From the entries that follow, extract each line holding the string "Leipzig".

◆ **INFORMATION**:
-------------------------
-- pv_equiv track=rewrite | github.com/Scardubu/goaldigger_footie | dashboard/components/unified_prediction_display.py | _determine_team_league
-- ===== SOURCE A (Python) =====
-- def _determine_team_league(team: str) -> str:
--     """Determine which league a team belongs to."""
--     leagues = {
--         "Premier League": ["Manchester City", "Arsenal", "Liverpool", "Chelsea", "Manchester United", "Tottenham"],
--         "La Liga": ["Real Madrid", "Barcelona", "Atletico Madrid", "Sevilla", "Real Sociedad", "Villarreal"],
--         "Bundesliga": ["Bayern Munich", "Borussia Dortmund", "RB Leipzig", "Bayer Leverkusen", "Union Berlin"],
--         "Serie A": ["AC Milan", "Inter Milan", "Juventus", "Napoli", "AS Roma", "Lazio"],
--         "Ligue 1": ["PSG", "Marseille", "Monaco", "Lyon", "Lille", "Rennes"],
--         "Eredivisie": ["Ajax", "PSV", "Feyenoord", "AZ Alkmaar", "FC Utrecht", "Vitesse"]
--     }
--
--     for league, teams in leagues.items():
--         if team in teams:
--             return league
--     return "Unknown League"
-- ===== SOURCE B (Python) =====
-- # Flat team -> league index written out directly; the answer is one dict lookup,
-- # no scan over per-league membership lists.
-- _TEAM_TO_LEAGUE = {
--     "Manchester City": "Premier League", "Arsenal": "Premier League",
--     "Liverpool": "Premier League", "Chelsea": "Premier League",
--     "Manchester United": "Premier League", "Tottenham": "Premier League",
--     "Real Madrid": "La Liga", "Barcelona": "La Liga",
--     "Atletico Madrid": "La Liga", "Sevilla": "La Liga",
--     "Real Sociedad": "La Liga", "Villarreal": "La Liga",
--     "Bayern Munich": "Bundesliga", "Borussia Dortmund": "Bundesliga",
--     "RB Leipzig": "Bundesliga", "Bayer Leverkusen": "Bundesliga",
--     "Union Berlin": "Bundesliga",
--     "AC Milan": "Serie A", "Inter Milan": "Serie A", "Juventus": "Serie A",
--     "Napoli": "Serie A", "AS Roma": "Serie A", "Lazio": "Serie A",
--     "PSG": "Ligue 1", "Marseille": "Ligue 1", "Monaco": "Ligue 1",
--     "Lyon": "Ligue 1", "Lille": "Ligue 1", "Rennes": "Ligue 1",
--     "Ajax": "Eredivisie", "PSV": "Eredivisie", "Feyenoord": "Eredivisie",
--     "AZ Alkmaar": "Eredivisie", "FC Utrecht": "Eredivisie", "Vitesse": "Eredivisie",
-- }
--
--
-- def _determine_team_league(team: str) -> str:
--     """Determine which league a team belongs to."""
--     return _TEAM_TO_LEAGUE.get(team, "Unknown League")
-- ===== Notes on version B (the rewrite author's own statement) =====
-- stated objective: idiomatic
-- what changed: Replaces the per-call scan over each league's member list with a flat team-to-league dict literal looked up directly, with the same default for unknown teams.
import Mathlib
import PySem

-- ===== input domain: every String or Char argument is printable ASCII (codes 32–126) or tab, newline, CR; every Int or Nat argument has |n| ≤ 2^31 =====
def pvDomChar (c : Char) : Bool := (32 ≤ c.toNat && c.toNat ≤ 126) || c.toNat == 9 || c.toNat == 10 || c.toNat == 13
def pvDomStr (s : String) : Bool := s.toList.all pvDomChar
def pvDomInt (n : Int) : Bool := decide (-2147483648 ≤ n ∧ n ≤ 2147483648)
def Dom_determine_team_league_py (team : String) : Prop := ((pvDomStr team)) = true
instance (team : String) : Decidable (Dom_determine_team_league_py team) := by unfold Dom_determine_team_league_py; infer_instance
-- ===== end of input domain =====

-- B replaces A's per-call scan over each league's member list with a flat
-- team→league dict literal answered by one lookup (objective: idiomatic).

-- ===== PORT A =====
-- the leagues dict literal (insertion order)
def pvLeagues : List (String × List String) :=
  [ ("Premier League", ["Manchester City", "Arsenal", "Liverpool", "Chelsea", "Manchester United", "Tottenham"]),
    ("La Liga", ["Real Madrid", "Barcelona", "Atletico Madrid", "Sevilla", "Real Sociedad", "Villarreal"]),
    ("Bundesliga", ["Bayern Munich", "Borussia Dortmund", "RB Leipzig", "Bayer Leverkusen", "Union Berlin"]),
    ("Serie A", ["AC Milan", "Inter Milan", "Juventus", "Napoli", "AS Roma", "Lazio"]),
    ("Ligue 1", ["PSG", "Marseille", "Monaco", "Lyon", "Lille", "Rennes"]),
    ("Eredivisie", ["Ajax", "PSV", "Feyenoord", "AZ Alkmaar", "FC Utrecht", "Vitesse"]) ]

-- 'for league, teams in leagues.items(): if team in teams: return league' / 'return "Unknown League"'
def pvScanLeagues (team : String) : List (String × List String) → String
  | [] => "Unknown League"
  | (league, teams) :: rest => if teams.contains team then league else pvScanLeagues team rest

def determine_team_league_py (team : String) : String := pvScanLeagues team pvLeagues

-- ===== PORT B =====
-- the flat dict literal _TEAM_TO_LEAGUE (all keys distinct)
def pvTeamToLeague : PySem.Dict String String := PySem.Dict.mk
  [ ("Manchester City", "Premier League"), ("Arsenal", "Premier League"),
    ("Liverpool", "Premier League"), ("Chelsea", "Premier League"),
    ("Manchester United", "Premier League"), ("Tottenham", "Premier League"),
    ("Real Madrid", "La Liga"), ("Barcelona", "La Liga"),
    ("Atletico Madrid", "La Liga"), ("Sevilla", "La Liga"),
    ("Real Sociedad", "La Liga"), ("Villarreal", "La Liga"),
    ("Bayern Munich", "Bundesliga"), ("Borussia Dortmund", "Bundesliga"),
    ("RB Leipzig", "Bundesliga"), ("Bayer Leverkusen", "Bundesliga"),
    ("Union Berlin", "Bundesliga"),
    ("AC Milan", "Serie A"), ("Inter Milan", "Serie A"), ("Juventus", "Serie A"),
    ("Napoli", "Serie A"), ("AS Roma", "Serie A"), ("Lazio", "Serie A"),
    ("PSG", "Ligue 1"), ("Marseille", "Ligue 1"), ("Monaco", "Ligue 1"),
    ("Lyon", "Ligue 1"), ("Lille", "Ligue 1"), ("Rennes", "Ligue 1"),
    ("Ajax", "Eredivisie"), ("PSV", "Eredivisie"), ("Feyenoord", "Eredivisie"),
    ("AZ Alkmaar", "Eredivisie"), ("FC Utrecht", "Eredivisie"), ("Vitesse", "Eredivisie") ]

def determine_team_league_py_alt (team : String) : String :=
  PySem.Dict.getD pvTeamToLeague team "Unknown League"

-- ===== PRECONDITION & SPEC =====
def Spec_determine_team_league_py (team : String) (out : String) : Prop := out = determine_team_league_py_alt team
instance (team : String) (out : String) : Decidable (Spec_determine_team_league_py team out) := by unfold Spec_determine_team_league_py; infer_instance

-- ===== CLAIM (what is proved, stated in full; the proofs are below) =====
def Claim_equal_determine_team_league_py : Prop := ∀ (team : String), Dom_determine_team_league_py team → Spec_determine_team_league_py team (determine_team_league_py team)

-- ===== LEMMAS AND PROOFS =====

-- first-match lookup in a flat (team, league) list
def pvFlatGet (team : String) : List (String × String) → String
  | [] => "Unknown League"
  | (t, l) :: rest => if t == team then l else pvFlatGet team rest

-- B's dict literal holds exactly A's data, flattened in scan order
set_option maxRecDepth 4000 in
theorem pvTeamToLeague_eq :
    pvTeamToLeague = PySem.Dict.mk (pvLeagues.flatMap (fun p => p.2.map (fun t => (t, p.1)))) := by
  decide

theorem pvDict_getD_eq (team : String) (ps : List (String × String)) :
    (PySem.Dict.mk ps).getD team "Unknown League" = pvFlatGet team ps := by
  induction ps with
  | nil =>
      simp [PySem.Dict.getD_eq_get?_getD, pvFlatGet]
      rfl
  | cons p rest ih =>
      obtain ⟨t, l⟩ := p
      rw [PySem.Dict.getD_eq_get?_getD, PySem.Dict.get?_mk_cons, pvFlatGet]
      by_cases h : t == team
      · simp [h]
      · simp only [h, Bool.false_eq_true, ite_false]
        rw [← PySem.Dict.getD_eq_get?_getD]
        exact ih

theorem pvFlatGet_append (team : String) (l : String) (ts : List String)
    (rest : List (String × String)) :
    pvFlatGet team (ts.map (fun t => (t, l)) ++ rest) =
      if ts.contains team then l else pvFlatGet team rest := by
  induction ts with
  | nil => simp
  | cons t ts ih =>
      by_cases h : t = team
      · subst h
        simp [pvFlatGet]
      · simp [pvFlatGet, h, ih, Ne.symm h]

theorem pvScan_eq_flatGet (team : String) (ls : List (String × List String)) :
    pvScanLeagues team ls = pvFlatGet team (ls.flatMap (fun p => p.2.map (fun t => (t, p.1)))) := by
  induction ls with
  | nil => simp [pvScanLeagues, pvFlatGet]
  | cons p rest ih =>
      obtain ⟨l, ts⟩ := p
      simp only [pvScanLeagues, List.flatMap_cons, pvFlatGet_append, ih]

theorem pv_eq (team : String) :
    determine_team_league_py team = determine_team_league_py_alt team := by
  unfold determine_team_league_py determine_team_league_py_alt
  rw [pvTeamToLeague_eq, pvDict_getD_eq, pvScan_eq_flatGet]

-- ===== VERDICT (by name: the statement is the Claim_ definition above) =====
theorem determine_team_league_py_spec : Claim_equal_determine_team_league_py := by
  intro team _
  unfold Spec_determine_team_league_py
  exact pv_eq team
-------------------------
◆ **ANSWER SPACE**:
--         "Bundesliga": ["Bayern Munich", "Borussia Dortmund", "RB Leipzig", "Bayer Leverkusen", "Union Berlin"],
--     "RB Leipzig": "Bundesliga", "Bayer Leverkusen": "Bundesliga",
    ("Bundesliga", ["Bayern Munich", "Borussia Dortmund", "RB Leipzig", "Bayer Leverkusen", "Union Berlin"]),
    ("RB Leipzig", "Bundesliga"), ("Bayer Leverkusen", "Bundesliga"),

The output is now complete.